**WHAT YOU ARE ASKED TO DO**
Exactly as written, copy the lines that run from the start of the data below to the line containing "-- what changed: Replaced", both ends included.

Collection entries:

-- pv_equiv track=rewrite | github.com/juanauli/Inversion-Sequences-Consecutive-Patterns-of-Length-3 | count_consec_patterns3.py | count012
-- ===== SOURCE A (Python) =====
-- def count012(sequence):
--     index = 0
--     counter = 0
--     while index < len(sequence) - 2:
--         if sequence[index] < sequence[index + 1] < sequence[index + 2]:
--             counter += 1
--         index += 1
--     return counter
-- ===== SOURCE B (Python) =====
-- def count012(sequence):
--     # Run-length decomposition: a maximal strictly increasing run of L elements
--     # contains exactly max(L - 2, 0) increasing consecutive triples.
--     total = 0
--     run = 1
--     for prev, cur in zip(sequence, sequence[1:]):
--         if prev < cur:
--             run += 1
--         else:
--             total += max(run - 2, 0)
--             run = 1
--     return total + max(run - 2, 0)
-- ===== Notes on version B (the rewrite author's own statement) =====
-- stated objective: alternative
-- what changed: Replaced A's direct per-index triple test by a run-length decomposition: one pass maintains the length of the current maximal strictly increasing run and adds max(run-2,0) at each run break, since a run of L elements contains exactly max(L-2,0) increasing triples.
import Mathlib
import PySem

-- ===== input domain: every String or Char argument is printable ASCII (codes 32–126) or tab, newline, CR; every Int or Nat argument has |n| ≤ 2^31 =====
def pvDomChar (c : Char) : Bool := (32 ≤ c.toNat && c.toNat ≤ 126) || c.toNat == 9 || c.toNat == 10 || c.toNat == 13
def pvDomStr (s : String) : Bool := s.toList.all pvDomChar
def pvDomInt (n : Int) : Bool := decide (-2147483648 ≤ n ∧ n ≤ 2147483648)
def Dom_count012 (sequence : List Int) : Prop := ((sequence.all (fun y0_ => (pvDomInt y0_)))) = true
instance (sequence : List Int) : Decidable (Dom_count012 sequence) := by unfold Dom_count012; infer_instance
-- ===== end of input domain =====

-- B replaces A's per-index triple test by a run-length decomposition: it tracks the
-- length of the current strictly increasing run and adds max(run-2,0) at each break.

-- ===== PORT A =====
-- while-loop of A: state (index, counter), condition index < len(sequence) - 2
def count012Loop (sequence : List Int) (index counter : Int) : Int :=
  if _h : index < (sequence.length : Int) - 2 then
    count012Loop sequence (index + 1)
      (if (PySem.List.pyGet? sequence index).getD 0 < (PySem.List.pyGet? sequence (index + 1)).getD 0
          ∧ (PySem.List.pyGet? sequence (index + 1)).getD 0 < (PySem.List.pyGet? sequence (index + 2)).getD 0
       then counter + 1 else counter)
  else counter
termination_by ((sequence.length : Int) - 2 - index).toNat
decreasing_by omega

def count012 (sequence : List Int) : Int := count012Loop sequence 0 0

-- ===== PORT B =====
-- loop body of Source B: state (total, run), one pair (prev, cur) per step
def count012AltStep (tr : Int × Int) (p : Int × Int) : Int × Int :=
  if p.1 < p.2 then (tr.1, tr.2 + 1) else (tr.1 + max (tr.2 - 2) 0, 1)

-- 'for prev, cur in zip(sequence, sequence[1:])' ported as a foldl over the zip; final 'total + max(run-2,0)'
def count012_alt (sequence : List Int) : Int :=
  let st := (sequence.zip (sequence.drop 1)).foldl count012AltStep (0, 1)
  st.1 + max (st.2 - 2) 0

-- ===== PRECONDITION & SPEC =====
def Spec_count012 (sequence : List Int) (out : Int) : Prop := out = count012_alt sequence
instance (sequence : List Int) (out : Int) : Decidable (Spec_count012 sequence out) := by unfold Spec_count012; infer_instance

-- ===== CLAIM (what is proved, stated in full; the proofs are below) =====
def Claim_equal_count012 : Prop := ∀ (sequence : List Int), Dom_count012 sequence → Spec_count012 sequence (count012 sequence)

-- ===== LEMMAS AND PROOFS =====

-- ---- A-side lemmas ----

-- accumulator additivity of A's loop
theorem count012Loop_acc (sequence : List Int) (index counter : Int) :
    count012Loop sequence index counter = counter + count012Loop sequence index 0 := by
  generalize hn : ((sequence.length : Int) - 2 - index).toNat = n
  induction n generalizing index counter with
  | zero =>
    have h : ¬ index < (sequence.length : Int) - 2 := by omega
    conv_lhs => rw [count012Loop]
    conv_rhs => rw [count012Loop]
    simp [h]
  | succ n ih =>
    have h : index < (sequence.length : Int) - 2 := by omega
    have h' : ((sequence.length : Int) - 2 - (index + 1)).toNat = n := by omega
    conv_lhs => rw [count012Loop]
    conv_rhs => rw [count012Loop]
    simp only [h, dif_pos]
    split_ifs with hc
    · rw [ih (index+1) (counter+1) h', ih (index+1) (0+1) h']; ring
    · rw [ih (index+1) counter h', ih (index+1) 0 h']

-- shifting the list left by one shifts the loop's start index
theorem count012Loop_shift (a : Int) (s : List Int) (index counter : Int) (hi : 0 ≤ index) :
    count012Loop (a :: s) (index + 1) counter = count012Loop s index counter := by
  have hget : ∀ k : Int, 0 ≤ k →
      PySem.List.pyGet? (a :: s) (k + 1) = PySem.List.pyGet? s k := by
    intro k hk
    obtain ⟨m, rfl⟩ := Int.eq_ofNat_of_zero_le hk
    exact PySem.List.pyGet?_cons_succ a s m
  generalize hn : ((s.length : Int) - 2 - index).toNat = n
  induction n generalizing index counter with
  | zero =>
    have h2 : ¬ index < (s.length : Int) - 2 := by omega
    have h1 : ¬ index + 1 < ((a :: s).length : Int) - 2 := by simp; omega
    conv_lhs => rw [count012Loop]
    conv_rhs => rw [count012Loop]
    rw [dif_neg h1, dif_neg h2]
  | succ n ih =>
    have h2 : index < (s.length : Int) - 2 := by omega
    have h1 : index + 1 < ((a :: s).length : Int) - 2 := by simp; omega
    have h' : ((s.length : Int) - 2 - (index + 1)).toNat = n := by omega
    conv_lhs => rw [count012Loop]
    conv_rhs => rw [count012Loop]
    simp only [h1, h2, dif_pos]
    have e0 := hget index hi
    have e1 := hget (index + 1) (by omega)
    have e2 : PySem.List.pyGet? (a :: s) (index + 1 + 2) = PySem.List.pyGet? s (index + 2) := by
      have h3 : index + 1 + 2 = (index + 2) + 1 := by ring
      rw [h3]; exact hget (index + 2) (by omega)
    rw [e0, e1, e2]
    exact ih (index + 1) _ (by omega) h'

-- one-step recurrence for A on a list of length ≥ 3
theorem count012_cons3 (a b c : Int) (l : List Int) :
    count012 (a :: b :: c :: l) = (if a < b ∧ b < c then 1 else 0) + count012 (b :: c :: l) := by
  show count012Loop (a :: b :: c :: l) 0 0 = _
  rw [count012Loop]
  have h : (0 : Int) < ((a :: b :: c :: l).length : Int) - 2 := by simp; omega
  simp only [h, dif_pos]
  simp [PySem.List.pyGet?_of_nonneg]
  have sh := count012Loop_shift a (b :: c :: l) 0 (if a < b ∧ b < c then 1 else 0) (le_refl 0)
  norm_num at sh
  rw [sh, count012Loop_acc]
  rfl

-- ---- B-side lemmas ----

-- B's fold over the pair list, as a function of the remaining list and the state
def gF (s : List Int) (st : Int × Int) : Int × Int :=
  (s.zip (s.drop 1)).foldl count012AltStep st

theorem gF_cons (a b : Int) (t : List Int) (st : Int × Int) :
    gF (a :: b :: t) st = gF (b :: t) (count012AltStep st (a, b)) := by
  simp [gF]

-- the accumulated total is additive
theorem gF_add (s : List Int) (t r : Int) :
    gF s (t, r) = (t + (gF s (0, r)).1, (gF s (0, r)).2) := by
  induction s generalizing t r with
  | nil => simp [gF]
  | cons a u ih =>
    cases u with
    | nil => simp [gF]
    | cons b v =>
      rw [gF_cons, gF_cons]
      by_cases hab : a < b
      · simp only [count012AltStep, hab, if_pos]
        exact ih t (r + 1)
      · simp only [count012AltStep, hab, if_neg, not_false_iff]
        rw [ih (t + max (r - 2) 0) 1, ih (0 + max (r - 2) 0) 1]
        simp
        ring

-- B's result when started with run length r
def gRes (s : List Int) (r : Int) : Int :=
  (gF s (0, r)).1 + max ((gF s (0, r)).2 - 2) 0

theorem count012_alt_eq_gRes (s : List Int) : count012_alt s = gRes s 1 := rfl

theorem gRes_peel (a b : Int) (t : List Int) (r : Int) :
    gRes (a :: b :: t) r =
      if a < b then gRes (b :: t) (r + 1) else max (r - 2) 0 + gRes (b :: t) 1 := by
  unfold gRes
  rw [gF_cons]
  by_cases hab : a < b
  · simp [count012AltStep, hab]
  · simp only [count012AltStep, hab, if_neg, not_false_iff]
    rw [gF_add (b :: t) (0 + max (r - 2) 0) 1]
    simp
    ring

-- extending the incoming run by one adds exactly one triple once the run has ≥ 2 elements
theorem gRes_succ (s : List Int) (r : Int) (hr : 2 ≤ r) :
    gRes s (r + 1) = 1 + gRes s r := by
  induction s generalizing r with
  | nil => simp [gRes, gF]; omega
  | cons a u ih =>
    cases u with
    | nil => simp [gRes, gF]; omega
    | cons b v =>
      rw [gRes_peel, gRes_peel]
      by_cases hab : a < b
      · simp only [hab, if_pos]
        exact ih (r + 1) (by omega)
      · simp only [hab, if_neg, not_false_iff]
        omega

-- starting with run length 2 instead of 1 adds one triple iff the first step ascends
theorem gRes_two (b c : Int) (l : List Int) :
    gRes (b :: c :: l) 2 = (if b < c then 1 else 0) + gRes (b :: c :: l) 1 := by
  rw [gRes_peel, gRes_peel]
  by_cases hbc : b < c
  · simp only [hbc, if_pos]
    exact gRes_succ (c :: l) 2 (le_refl 2)
  · simp [hbc]

-- one-step recurrence for B on a list of length ≥ 3
theorem count012_alt_cons3 (a b c : Int) (l : List Int) :
    count012_alt (a :: b :: c :: l) = (if a < b ∧ b < c then 1 else 0) + count012_alt (b :: c :: l) := by
  rw [count012_alt_eq_gRes, count012_alt_eq_gRes, gRes_peel]
  by_cases hab : a < b
  · simp only [hab, if_pos]
    have h2 : (1 : Int) + 1 = 2 := by norm_num
    rw [h2, gRes_two]
    by_cases hbc : b < c <;> simp [hbc]
  · simp [hab]

-- ===== VERDICT (by name: the statement is the Claim_ definition above) =====
theorem count012_spec : Claim_equal_count012 := by
  intro s hd
  clear hd
  show count012 s = count012_alt s
  induction s with
  | nil =>
    show count012Loop [] 0 0 = _
    rw [count012Loop]
    norm_num [count012_alt]
  | cons a t ih =>
    cases t with
    | nil =>
      show count012Loop [a] 0 0 = _
      rw [count012Loop]
      norm_num [count012_alt]
    | cons b u =>
      cases u with
      | nil =>
        show count012Loop [a, b] 0 0 = _
        rw [count012Loop]
        by_cases hab : a < b <;> simp [count012_alt, count012AltStep, hab]
      | cons c l =>
        rw [count012_cons3, count012_alt_cons3, ih]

**RESPONSE AREA**
-- pv_equiv track=rewrite | github.com/juanauli/Inversion-Sequences-Consecutive-Patterns-of-Length-3 | count_consec_patterns3.py | count012
-- ===== SOURCE A (Python) =====
-- def count012(sequence):
--     index = 0
--     counter = 0
--     while index < len(sequence) - 2:
--         if sequence[index] < sequence[index + 1] < sequence[index + 2]:
--             counter += 1
--         index += 1
--     return counter
-- ===== SOURCE B (Python) =====
-- def count012(sequence):
--     # Run-length decomposition: a maximal strictly increasing run of L elements
--     # contains exactly max(L - 2, 0) increasing consecutive triples.
--     total = 0
--     run = 1
--     for prev, cur in zip(sequence, sequence[1:]):
--         if prev < cur:
--             run += 1
--         else:
--             total += max(run - 2, 0)
--             run = 1
--     return total + max(run - 2, 0)
-- ===== Notes on version B (the rewrite author's own statement) =====
-- stated objective: alternative
-- what changed: Replaced A's direct per-index triple test by a run-length decomposition: one pass maintains the length of the current maximal strictly increasing run and adds max(run-2,0) at each run break, since a run of L elements contains exactly max(L-2,0) increasing triples.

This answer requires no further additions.